Wherever the line with "simp at this ⊢; omega" sits in the listing below, transcribe from it up to and including the line with "-- ===== PRECONDITION", exactly, and leave the remaining lines out.

--- Dataset extract ---

*****

-- pv_equiv track=rewrite | github.com/jina0924/TIL | 03_01_algorithm_practice/SWEA/4873_반복문자지우기/s1.py | no_repeat
-- ===== SOURCE A (Python) =====
-- def no_repeat(arr):                     # 반복문자 지운 문자열의 길이 구하는 함수
--     my_stack = []                       # 빈 스택
--     for elem in arr:                    # 입력받은 매개변수 하나씩 살펴보기
--         if my_stack:                    # 만약 스택에 요소가 있다면
--             if my_stack[-1] == elem:    # 현재 살펴보는 요소가 스택에 있다면 반복되는 문자이므로
--                 my_stack.pop()          # 스택에서 요소를 빼주고 다음 반복 시행함
--             else:                       # 만약 스택에 없다면
--                 my_stack.append(elem)   # 스택에 해당 문자 넣어줌
--         else:                           # 만일 스택이 비어있다면 반복되는 문자가 없다는 뜻이므로
--             my_stack.append(elem)       # 스택에 요소를 채워줌
--     return len(my_stack)
-- ===== SOURCE B (Python) =====
-- def no_repeat(arr):
--     s = list(arr)
--     while True:
--         found = False
--         for j in range(len(s) - 1):
--             if s[j] == s[j + 1]:
--                 del s[j:j + 2]
--                 found = True
--                 break
--         if not found:
--             break
--     return len(s)
-- ===== Notes on version B (the rewrite author's own statement) =====
-- stated objective: alternative
-- what changed: Replaces the single linear stack pass by repeated scans that delete the first adjacent equal pair until none remains; equivalence rests on confluence of adjacent-pair cancellation.
import Mathlib
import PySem

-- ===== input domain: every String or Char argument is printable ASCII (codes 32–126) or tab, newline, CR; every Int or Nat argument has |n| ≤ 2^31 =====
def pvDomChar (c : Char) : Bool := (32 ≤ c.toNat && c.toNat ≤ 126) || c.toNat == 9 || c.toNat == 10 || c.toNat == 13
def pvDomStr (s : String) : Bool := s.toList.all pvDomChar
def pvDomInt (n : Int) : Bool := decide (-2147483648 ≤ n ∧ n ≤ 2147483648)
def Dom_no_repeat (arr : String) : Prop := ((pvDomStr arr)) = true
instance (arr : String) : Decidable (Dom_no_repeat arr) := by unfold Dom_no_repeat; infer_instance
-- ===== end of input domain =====

-- B replaces A's single stack pass by repeated scans deleting the first adjacent equal pair
-- until none remains (objective: alternative; same results by confluence of pair cancellation).

-- ===== PORT A =====
-- literal stack pass: my_stack[-1] is getLast? (the stack is nonempty in that branch)
def no_repeat (arr : String) : Int :=
  ((arr.toList.foldl (fun my_stack elem =>
    if my_stack ≠ [] then
      if my_stack.getLast? = some elem then my_stack.dropLast
      else my_stack ++ [elem]
    else my_stack ++ [elem]) ([] : List Char)).length : Int)

-- ===== PORT B =====
-- the inner for-loop of Source B: scan for the first adjacent equal pair; delete it (some rest) or report none
def findDelFirstPair : List Char → Option (List Char)
  | [] => none
  | [_] => none
  | a :: b :: t => if a = b then some t else (findDelFirstPair (b :: t)).map (a :: ·)

theorem findDelFirstPair_length {s t : List Char} (h : findDelFirstPair s = some t) :
    t.length < s.length := by
  induction s generalizing t with
  | nil => simp [findDelFirstPair] at h
  | cons a s ih =>
    match s, h with
    | [], h => simp [findDelFirstPair] at h
    | b :: s, h =>
      rw [findDelFirstPair] at h
      split at h
      · cases h; simp
      · simp only [Option.map_eq_some_iff] at h
        obtain ⟨r, hr, rfl⟩ := h
        have := ih hr
        simp at this ⊢; omega

-- the outer while-loop of Source B: repeat until no adjacent equal pair remains
def reduceLoop (s : List Char) : List Char :=
  match h : findDelFirstPair s with
  | none => s
  | some t => reduceLoop t
termination_by s.length
decreasing_by exact findDelFirstPair_length h

def no_repeat_alt (arr : String) : Int := ((reduceLoop arr.toList).length : Int)

-- ===== PRECONDITION & SPEC =====
def Spec_no_repeat (arr : String) (out : Int) : Prop := out = no_repeat_alt arr
instance (arr : String) (out : Int) : Decidable (Spec_no_repeat arr out) := by unfold Spec_no_repeat; infer_instance

-- ===== CLAIM (what is proved, stated in full; the proofs are below) =====
def Claim_equal_no_repeat : Prop := ∀ (arr : String), Dom_no_repeat arr → Spec_no_repeat arr (no_repeat arr)

-- ===== LEMMAS AND PROOFS =====

-- front-of-list version of A's stack step (top element at the head)
def stepF (st : List Char) (c : Char) : List Char :=
  match st with
  | [] => [c]
  | a :: t => if a = c then t else c :: a :: t

theorem stepA_eq_stepF (σ : List Char) (c : Char) :
    (if σ.reverse ≠ [] then
      if σ.reverse.getLast? = some c then σ.reverse.dropLast
      else σ.reverse ++ [c]
    else σ.reverse ++ [c]) = (stepF σ c).reverse := by
  cases σ with
  | nil => simp [stepF]
  | cons a t =>
    by_cases hac : a = c <;> simp [stepF, hac]

theorem foldA_eq_foldF (l : List Char) (σ : List Char) :
    l.foldl (fun my_stack elem =>
      if my_stack ≠ [] then
        if my_stack.getLast? = some elem then my_stack.dropLast
        else my_stack ++ [elem]
      else my_stack ++ [elem]) σ.reverse = (l.foldl stepF σ).reverse := by
  induction l generalizing σ with
  | nil => rfl
  | cons c l ih =>
    simp only [List.foldl_cons, stepA_eq_stepF σ c]
    exact ih (stepF σ c)

theorem chain_stepF {σ : List Char} (h : List.IsChain (· ≠ ·) σ) (c : Char) :
    List.IsChain (· ≠ ·) (stepF σ c) := by
  cases σ with
  | nil => simp [stepF]
  | cons a t =>
    by_cases hac : a = c
    · simpa [stepF, hac] using h.of_cons
    · simpa [stepF, hac, Ne.symm hac] using h

theorem stepF_stepF {σ : List Char} (h : List.IsChain (· ≠ ·) σ) (c : Char) :
    stepF (stepF σ c) c = σ := by
  cases σ with
  | nil => simp [stepF]
  | cons a t =>
    by_cases hac : a = c
    · subst hac
      cases t with
      | nil => simp [stepF]
      | cons b t' =>
        have hba : a ≠ b := (List.isChain_cons_cons.mp h).1
        simp [stepF, Ne.symm hba]
    · simp [stepF, hac]

theorem foldF_del {s t : List Char} (h : findDelFirstPair s = some t) :
    ∀ σ : List Char, List.IsChain (· ≠ ·) σ → s.foldl stepF σ = t.foldl stepF σ := by
  induction s generalizing t with
  | nil => simp [findDelFirstPair] at h
  | cons a s ih =>
    match s, h with
    | [], h => simp [findDelFirstPair] at h
    | b :: s, h =>
      rw [findDelFirstPair] at h
      intro σ hσ
      split at h
      · rename_i hab
        cases h
        subst hab
        simp only [List.foldl_cons, stepF_stepF hσ]
      · simp only [Option.map_eq_some_iff] at h
        obtain ⟨r, hr, rfl⟩ := h
        simp only [List.foldl_cons]
        exact ih hr (stepF σ a) (chain_stepF hσ a)

theorem chain_of_none {s : List Char} (h : findDelFirstPair s = none) :
    List.IsChain (· ≠ ·) s := by
  induction s with
  | nil => simp
  | cons a s ih =>
    match s, h with
    | [], _ => simp
    | b :: s, h =>
      rw [findDelFirstPair] at h
      split at h
      · simp at h
      · rename_i hab
        simp only [Option.map_eq_none_iff] at h
        exact List.isChain_cons_cons.mpr ⟨hab, ih h⟩

theorem foldF_of_chain {s : List Char} (h : List.IsChain (· ≠ ·) s) :
    ∀ σ : List Char, (∀ a ∈ s.head?, ∀ b ∈ σ.head?, a ≠ b) →
      s.foldl stepF σ = s.reverse ++ σ := by
  induction s with
  | nil => simp
  | cons a s ih =>
    intro σ hhd
    have hpush : stepF σ a = a :: σ := by
      cases σ with
      | nil => rfl
      | cons x t =>
        have : a ≠ x := hhd a (by simp) x (by simp)
        simp [stepF, Ne.symm this]
    simp only [List.foldl_cons, hpush]
    rw [ih h.of_cons (a :: σ) ?_]
    · simp
    · intro p hp q hq
      simp only [Option.mem_def, List.head?_cons, Option.some.injEq] at hq
      cases s with
      | nil => simp at hp
      | cons b s' =>
        simp only [Option.mem_def, List.head?_cons, Option.some.injEq] at hp
        subst hp; subst hq
        exact (List.isChain_cons_cons.mp h).1.symm

theorem reduceLoop_none (s : List Char) : findDelFirstPair (reduceLoop s) = none := by
  induction s using reduceLoop.induct with
  | case1 s h => rw [reduceLoop, h]; exact h
  | case2 s t h ih => rw [reduceLoop, h]; exact ih

theorem foldF_reduceLoop (s : List Char) :
    s.foldl stepF [] = (reduceLoop s).foldl stepF [] := by
  induction s using reduceLoop.induct with
  | case1 s h => rw [reduceLoop, h]
  | case2 s t h ih => rw [reduceLoop, h, foldF_del h [] (by simp), ih]

-- ===== VERDICT (by name: the statement is the Claim_ definition above) =====
theorem no_repeat_spec : Claim_equal_no_repeat := by
  intro arr _
  unfold Spec_no_repeat no_repeat no_repeat_alt
  have hA := foldA_eq_foldF arr.toList []
  simp only [List.reverse_nil] at hA
  rw [hA, foldF_reduceLoop arr.toList]
  have hnone := reduceLoop_none arr.toList
  rw [foldF_of_chain (chain_of_none hnone) [] (by simp)]
  simp
-- pv_equiv track=rewrite | github.com/avangogo/photo-ordering | python/main.py | min_page_feasible
-- ===== SOURCE A (Python) =====
-- import sys, itertools, math
--
-- def min_page_feasible(graph: dict, max_by_page: int) -> int:
--     n_photos = len(graph)
--     if n_photos == 0:
--         return 0
--     if max_by_page == 1:
--         return n_photos
--     # Case 1: Remove photos without dependency
--     photos_no_dependency = isolated_vertices(graph)
--     if photos_no_dependency:
--         for photo in photos_no_dependency:
--             del graph[photo]
--         return max(min_page_feasible(graph, max_by_page), int(math.ceil(n_photos/max_by_page)))
--     # Get available photos
--     photos_ready = roots(graph)
--     # Case 2: all of them fits on the next page
--     if len(photos_ready) <= max_by_page:
--         for photo in photos_ready:
--             del graph[photo]
--         return 1 + min_page_feasible(graph, max_by_page)
--     # Case 3: Bruteforce on all combination for the next page
--     else:
--         result = n_photos
--         for page in itertools.combinations(photos_ready, max_by_page):
--             subgraph = graph.copy()
--             for photo in page:
--                 del subgraph[photo]
--             result = min(result, 1 + min_page_feasible(subgraph, max_by_page))
--         return result
--
-- def roots(graph: dict):
--     result = set(graph.keys())
--     for neighbourhood in graph.values():
--         for v in neighbourhood:
--             if v in result:
--                 result.remove(v)
--     return result
--
-- def isolated_vertices(graph: dict):
--     return [ v for v in roots(graph) if len(graph[v]) == 0 ]
-- ===== SOURCE B (Python) =====
-- import itertools
--
-- def min_page_feasible(graph: dict, max_by_page: int) -> int:
--     # Memoized subset DP: one pure solver over the frozenset of remaining photos,
--     # with the adjacency fixed once; does not mutate the caller's dict (A does).
--     adj = dict(graph)
--     memo = {}
--
--     def solve(remaining: frozenset) -> int:
--         n = len(remaining)
--         if n == 0:
--             return 0
--         if max_by_page == 1:
--             return n
--         if remaining in memo:
--             return memo[remaining]
--         blocked = {v for u in remaining for v in adj[u]}
--         ready = [v for v in remaining if v not in blocked]
--         isolated = [v for v in ready if not adj[v]]
--         if isolated:
--             res = max(solve(remaining.difference(isolated)),
--                       -(-n // max_by_page))
--         elif len(ready) <= max_by_page:
--             res = 1 + solve(remaining.difference(ready))
--         else:
--             res = n
--             for page in itertools.combinations(ready, max_by_page):
--                 res = min(res, 1 + solve(remaining.difference(page)))
--         memo[remaining] = res
--         return res
--
--     return solve(frozenset(adj))
-- ===== Notes on version B (the rewrite author's own statement) =====
-- stated objective: alternative
-- what changed: Replaces A's recursion over mutated dict copies (which re-solves identical residual graphs many times) by a single pure solver over the frozenset of remaining photos with a memo table keyed by that set, so each residual state is solved at most once; B does not mutate the caller's dict.
-- outside the precondition, e.g. on min_page_feasible({1: [], 2: []}, -1): A returns 0, B returns 0
import Mathlib
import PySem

*****

--- Answer space ---
        simp at this ⊢; omega

-- the outer while-loop of Source B: repeat until no adjacent equal pair remains
def reduceLoop (s : List Char) : List Char :=
  match h : findDelFirstPair s with
  | none => s
  | some t => reduceLoop t
termination_by s.length
decreasing_by exact findDelFirstPair_length h

def no_repeat_alt (arr : String) : Int := ((reduceLoop arr.toList).length : Int)

-- ===== PRECONDITION & SPEC =====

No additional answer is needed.